======== SUPPLIED INFORMATION
-- pv_equiv track=rewrite | github.com/SkeyRahaman/Leet-code | Distinct Difference - GFG/distinct-difference.py | getDistinctDifference
-- ===== SOURCE A (Python) =====
-- from typing import List
-- from collections import Counter,defaultdict
--
-- def getDistinctDifference(N : int, A : List[int]) -> List[int]:
--     # code here
--     left = defaultdict(int)
--     right = Counter(A)
--     output = []
--     for i in A:
--         right[i] -= 1
--         if right[i] == 0:
--             del right[i]
--         output.append(len(left)-len(right))
--         left[i] += 1
--     return output
-- ===== SOURCE B (Python) =====
-- from typing import List
--
-- def getDistinctDifference(N : int, A : List[int]) -> List[int]:
--     prefix = []            # prefix[p] = number of distinct values in A[:p]
--     seen = set()
--     for x in A:
--         prefix.append(len(seen))
--         seen.add(x)
--     suffix = []            # suffix[p] = number of distinct values in A[p+1:]
--     seen = set()
--     for x in reversed(A):
--         suffix.append(len(seen))
--         seen.add(x)
--     suffix.reverse()
--     return [p - s for p, s in zip(prefix, suffix)]
-- ===== Notes on version B (the rewrite author's own statement) =====
-- stated objective: faster
-- what changed: Replaces A's single pass over two simultaneously-maintained hash maps (a growing defaultdict and a shrinking Counter with per-element decrement/delete) by two independent set-based passes building full prefix-distinct and suffix-distinct arrays (the suffix one scanned backwards) zipped at the end; plain set.add beats the Counter decrement/delete bookkeeping by a constant factor.
import Mathlib
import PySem

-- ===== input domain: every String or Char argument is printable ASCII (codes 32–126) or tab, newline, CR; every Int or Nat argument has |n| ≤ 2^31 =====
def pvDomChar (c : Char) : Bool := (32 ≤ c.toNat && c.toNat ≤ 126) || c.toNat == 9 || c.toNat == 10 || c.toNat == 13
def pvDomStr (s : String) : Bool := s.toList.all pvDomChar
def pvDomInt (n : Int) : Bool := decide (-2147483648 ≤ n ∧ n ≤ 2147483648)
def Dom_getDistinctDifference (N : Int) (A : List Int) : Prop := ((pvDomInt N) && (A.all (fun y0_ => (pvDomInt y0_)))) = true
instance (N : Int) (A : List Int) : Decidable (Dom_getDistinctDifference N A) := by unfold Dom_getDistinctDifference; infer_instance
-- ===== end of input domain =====

-- B replaces A's single pass over two live hash maps by two independent set-based
-- prefix/suffix distinct-count passes zipped at the end (alternative decomposition, same O(n) cost).

-- ===== PORT A =====
-- the body of A's for-loop, on the state (left, right, output)
def pvStepA (st : PySem.Dict Int Int × PySem.Dict Int Int × List Int) (i : Int) :
    PySem.Dict Int Int × PySem.Dict Int Int × List Int :=
  let left := st.1
  let right := st.2.1
  let right := right.insert i (right.getD i 0 - 1)       -- right[i] -= 1
  let right := if right.getD i 0 = 0 then right.erase i else right   -- if right[i] == 0: del right[i]
  let output := st.2.2 ++ [((left.size : Int) - (right.size : Int))] -- output.append(len(left)-len(right))
  let left := left.insert i (left.getD i 0 + 1)          -- left[i] += 1
  (left, right, output)

def getDistinctDifference (N : Int) (A : List Int) : List Int :=
  (A.foldl pvStepA (PySem.Dict.empty, PySem.Dict.counter A, [])).2.2

-- ===== PORT B =====
-- one pass of B: appends len(seen) then adds the element to seen
def pvDistPass (s : PySem.Set Int) : List Int → List Int
  | [] => []
  | x :: t => PySem.Set.len s :: pvDistPass (PySem.Set.add s x) t

def getDistinctDifference_alt (N : Int) (A : List Int) : List Int :=
  let pre := pvDistPass PySem.Set.empty A
  let suf := (pvDistPass PySem.Set.empty A.reverse).reverse
  List.zipWith (fun p s => p - s) pre suf

-- ===== PRECONDITION & SPEC =====
def Spec_getDistinctDifference (N : Int) (A : List Int) (out : List Int) : Prop := out = getDistinctDifference_alt N A
instance (N : Int) (A : List Int) (out : List Int) : Decidable (Spec_getDistinctDifference N A out) := by unfold Spec_getDistinctDifference; infer_instance

-- ===== CLAIM (what is proved, stated in full; the proofs are below) =====
def Claim_equal_getDistinctDifference : Prop := ∀ (N : Int) (A : List Int), Dom_getDistinctDifference N A → Spec_getDistinctDifference N A (getDistinctDifference N A)

-- ===== LEMMAS AND PROOFS =====

-- two Nodup lists with the same members have the same length
lemma pv_nodup_len (u v : List Int) (hu : u.Nodup) (hv : v.Nodup)
    (h : ∀ k, k ∈ u ↔ k ∈ v) : u.length = v.length :=
  ((List.perm_ext_iff_of_nodup hu hv).mpr h).length_eq

lemma pv_size_eq_keys_length (d : PySem.Dict Int Int) : d.size = d.keys.length := by
  simp [PySem.Dict.size, PySem.Dict.keys]

lemma pv_map_fst_filter (l : List (Int × Int)) (x : Int) :
    (l.filter (fun p => !(p.1 == x))).map (fun p => p.1)
      = (l.map (fun p => p.1)).filter (fun a => !(a == x)) := by
  induction l with
  | nil => rfl
  | cons a t ih => by_cases h : a.1 = x <;> simp [h, ih]

lemma pv_keys_erase (d : PySem.Dict Int Int) (x : Int) :
    (d.erase x).keys = d.keys.filter (fun a => !(a == x)) := by
  simp [PySem.Dict.erase, PySem.Dict.keys, pv_map_fst_filter]

lemma pv_mem_keys_erase (d : PySem.Dict Int Int) (x k : Int) :
    k ∈ (d.erase x).keys ↔ k ∈ d.keys ∧ k ≠ x := by
  simp [pv_keys_erase]

lemma pv_nodup_keys_erase (d : PySem.Dict Int Int) (x : Int) (h : d.keys.Nodup) :
    (d.erase x).keys.Nodup := by
  rw [pv_keys_erase]; exact h.filter _

lemma pv_find?_filter_ne (l : List (Int × Int)) (x k : Int) (h : k ≠ x) :
    (l.filter (fun p => !(p.1 == x))).find? (fun p => p.1 == k)
      = l.find? (fun p => p.1 == k) := by
  induction l with
  | nil => rfl
  | cons a t ih =>
    by_cases hx : a.1 = x
    · have hxk : (x == k) = false := by simpa using Ne.symm h
      simp [hx, hxk, ih]
    · by_cases hk : a.1 = k
      · simp [hk, h]
      · simp [hx, hk, ih]

lemma pv_getD_erase_ne (d : PySem.Dict Int Int) (x k : Int) (h : k ≠ x) :
    (d.erase x).getD k 0 = d.getD k 0 := by
  simp [PySem.Dict.getD, PySem.Dict.get?, PySem.Dict.erase, pv_find?_filter_ne d.items x k h]

lemma pv_getD_erase_self (d : PySem.Dict Int Int) (x : Int) :
    (d.erase x).getD x 0 = 0 := by
  have : (d.items.filter (fun p => !(p.1 == x))).find? (fun p => p.1 == x) = none := by
    rw [List.find?_eq_none]
    intro p hp
    have := List.of_mem_filter hp
    simpa using this
  simp [PySem.Dict.getD, PySem.Dict.get?, PySem.Dict.erase, this]

-- B's pass over l ++ [x] ends with the distinct count of l (relative to s)
lemma pv_distPass_append (s : PySem.Set Int) (l : List Int) (x : Int) :
    pvDistPass s (l ++ [x])
      = pvDistPass s l ++ [PySem.Set.len (l.foldl PySem.Set.add s)] := by
  induction l generalizing s with
  | nil => rfl
  | cons a t ih => simp [pvDistPass, ih]

-- main loop invariant: A's fold produces exactly B's zipped prefix/suffix values
lemma pv_loop_eq (rest : List Int) :
    ∀ (left right : PySem.Dict Int Int) (s : PySem.Set Int) (out : List Int),
    left.keys.Nodup → s.Nodup → (∀ k, k ∈ left.keys ↔ k ∈ s) →
    right.keys.Nodup → (∀ k, k ∈ right.keys ↔ k ∈ rest) →
    (∀ k, right.getD k 0 = rest.count k) →
    (rest.foldl pvStepA (left, right, out)).2.2
      = out ++ List.zipWith (fun p q => p - q) (pvDistPass s rest)
          ((pvDistPass PySem.Set.empty rest.reverse).reverse) := by
  induction rest with
  | nil => intro _ _ _ out _ _ _ _ _ _; simp [pvDistPass]
  | cons x t ih =>
    intro left right s out hLnd hSnd hLS hRnd hRmem hRcnt
    -- the updated right after "right[x] -= 1; if right[x]==0: del right[x]"
    have hx1 : right.getD x 0 = t.count x + 1 := by
      rw [hRcnt x]; simp [List.count_cons_self]
    set r1 := right.insert x (right.getD x 0 - 1) with hr1
    have hr1getD : ∀ k, r1.getD k 0 = t.count k := by
      intro k
      rw [hr1, PySem.Dict.getD_insert]
      by_cases hk : k = x
      · simp [hk, hx1]
      · rw [if_neg hk, hRcnt k]
        have hxk : ¬ x = k := fun he => hk he.symm
        simp [hxk]
    have hr1mem : ∀ k, k ∈ r1.keys ↔ k ∈ x :: t := by
      intro k
      rw [hr1, PySem.Dict.mem_keys_insert, hRmem k]
      simp [List.mem_cons]
    have hr1nd : r1.keys.Nodup := PySem.Dict.nodup_keys_insert _ _ _ hRnd
    set r2 := if r1.getD x 0 = 0 then r1.erase x else r1 with hr2
    have hr2getD : ∀ k, r2.getD k 0 = t.count k := by
      intro k
      rw [hr2]
      split_ifs with h0
      · by_cases hk : k = x
        · rw [hk, pv_getD_erase_self]
          rw [hr1getD x] at h0; omega
        · rw [pv_getD_erase_ne _ _ _ hk, hr1getD]
      · exact hr1getD k
    have hr2mem : ∀ k, k ∈ r2.keys ↔ k ∈ t := by
      intro k
      rw [hr2]
      split_ifs with h0
      · rw [pv_mem_keys_erase, hr1mem k]
        have hxt : x ∉ t := by
          rw [hr1getD x] at h0
          exact List.count_eq_zero.mp (by exact_mod_cast h0)
        constructor
        · rintro ⟨hm, hne⟩
          rcases List.mem_cons.mp hm with h | h
          · exact absurd h hne
          · exact h
        · intro hk
          exact ⟨List.mem_cons_of_mem _ hk, fun he => hxt (he ▸ hk)⟩
      · have hxt : x ∈ t := by
          rw [hr1getD x] at h0
          refine List.count_pos_iff.mp ?_
          have h0' : t.count x ≠ 0 := by exact_mod_cast h0
          omega
        rw [hr1mem k]
        constructor
        · intro hm
          rcases List.mem_cons.mp hm with h | h
          · exact h ▸ hxt
          · exact h
        · exact List.mem_cons_of_mem _
    have hr2nd : r2.keys.Nodup := by
      rw [hr2]; split_ifs
      · exact pv_nodup_keys_erase _ _ hr1nd
      · exact hr1nd
    -- the value appended this step
    have hleft : (left.size : Int) = PySem.Set.len s := by
      rw [pv_size_eq_keys_length, PySem.Set.len,
        pv_nodup_len left.keys s hLnd hSnd hLS]
    have hrightlen : (r2.size : Int) = PySem.Set.len (PySem.Set.ofList t.reverse) := by
      rw [pv_size_eq_keys_length, PySem.Set.len]
      congr 1
      refine pv_nodup_len _ _ hr2nd (PySem.Set.nodup_ofList t.reverse) ?_
      intro k
      rw [hr2mem k, PySem.Set.mem_ofList, List.mem_reverse]
    -- updated left
    have hLnd' : (left.insert x (left.getD x 0 + 1)).keys.Nodup :=
      PySem.Dict.nodup_keys_insert _ _ _ hLnd
    have hSnd' : (PySem.Set.add s x).Nodup := PySem.Set.nodup_add s x hSnd
    have hLS' : ∀ k, k ∈ (left.insert x (left.getD x 0 + 1)).keys ↔ k ∈ PySem.Set.add s x := by
      intro k
      rw [PySem.Dict.mem_keys_insert, PySem.Set.mem_add, hLS k]
      tauto
    -- suffix array of x :: t decomposes
    have hsuf : (pvDistPass PySem.Set.empty (x :: t).reverse).reverse
        = PySem.Set.len (PySem.Set.ofList t.reverse)
            :: (pvDistPass PySem.Set.empty t.reverse).reverse := by
      have : (x :: t).reverse = t.reverse ++ [x] := by simp
      rw [this, pv_distPass_append]
      simp [PySem.Set.ofList_eq_foldl]
    -- unfold one step of the fold
    have hstep : pvStepA (left, right, out) x
        = (left.insert x (left.getD x 0 + 1), r2,
            out ++ [(left.size : Int) - (r2.size : Int)]) := by
      simp only [pvStepA, hr1, hr2]
    rw [List.foldl_cons, hstep,
      ih (left.insert x (left.getD x 0 + 1)) r2 (PySem.Set.add s x)
        (out ++ [(left.size : Int) - (r2.size : Int)])
        hLnd' hSnd' hLS' hr2nd hr2mem hr2getD,
      hsuf]
    simp [pvDistPass, hleft, hrightlen]

-- ===== VERDICT (by name: the statement is the Claim_ definition above) =====
theorem getDistinctDifference_spec : Claim_equal_getDistinctDifference := by
  intro N A _
  unfold Spec_getDistinctDifference getDistinctDifference getDistinctDifference_alt
  rw [pv_loop_eq A PySem.Dict.empty (PySem.Dict.counter A) PySem.Set.empty []
    (by simp [PySem.Dict.keys_empty]) (by simp [PySem.Set.empty])
    (by simp [PySem.Dict.keys_empty, PySem.Set.empty])
    (PySem.Dict.nodup_keys_counter A)
    (by intro k; rw [PySem.Dict.keys_counter, PySem.Set.mem_ofList])
    (by intro k; rw [PySem.Dict.getD_counter])]
  simp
================
• _EXERCISE DIRECTIONS_
Each line with the word "hLnd" in the records above belongs in the result; copy all of them.

• _RESPONSE TO THIS EXERCISE_
    intro left right s out hLnd hSnd hLS hRnd hRmem hRcnt
        pv_nodup_len left.keys s hLnd hSnd hLS]
    have hLnd' : (left.insert x (left.getD x 0 + 1)).keys.Nodup :=
      PySem.Dict.nodup_keys_insert _ _ _ hLnd
        hLnd' hSnd' hLS' hr2nd hr2mem hr2getD,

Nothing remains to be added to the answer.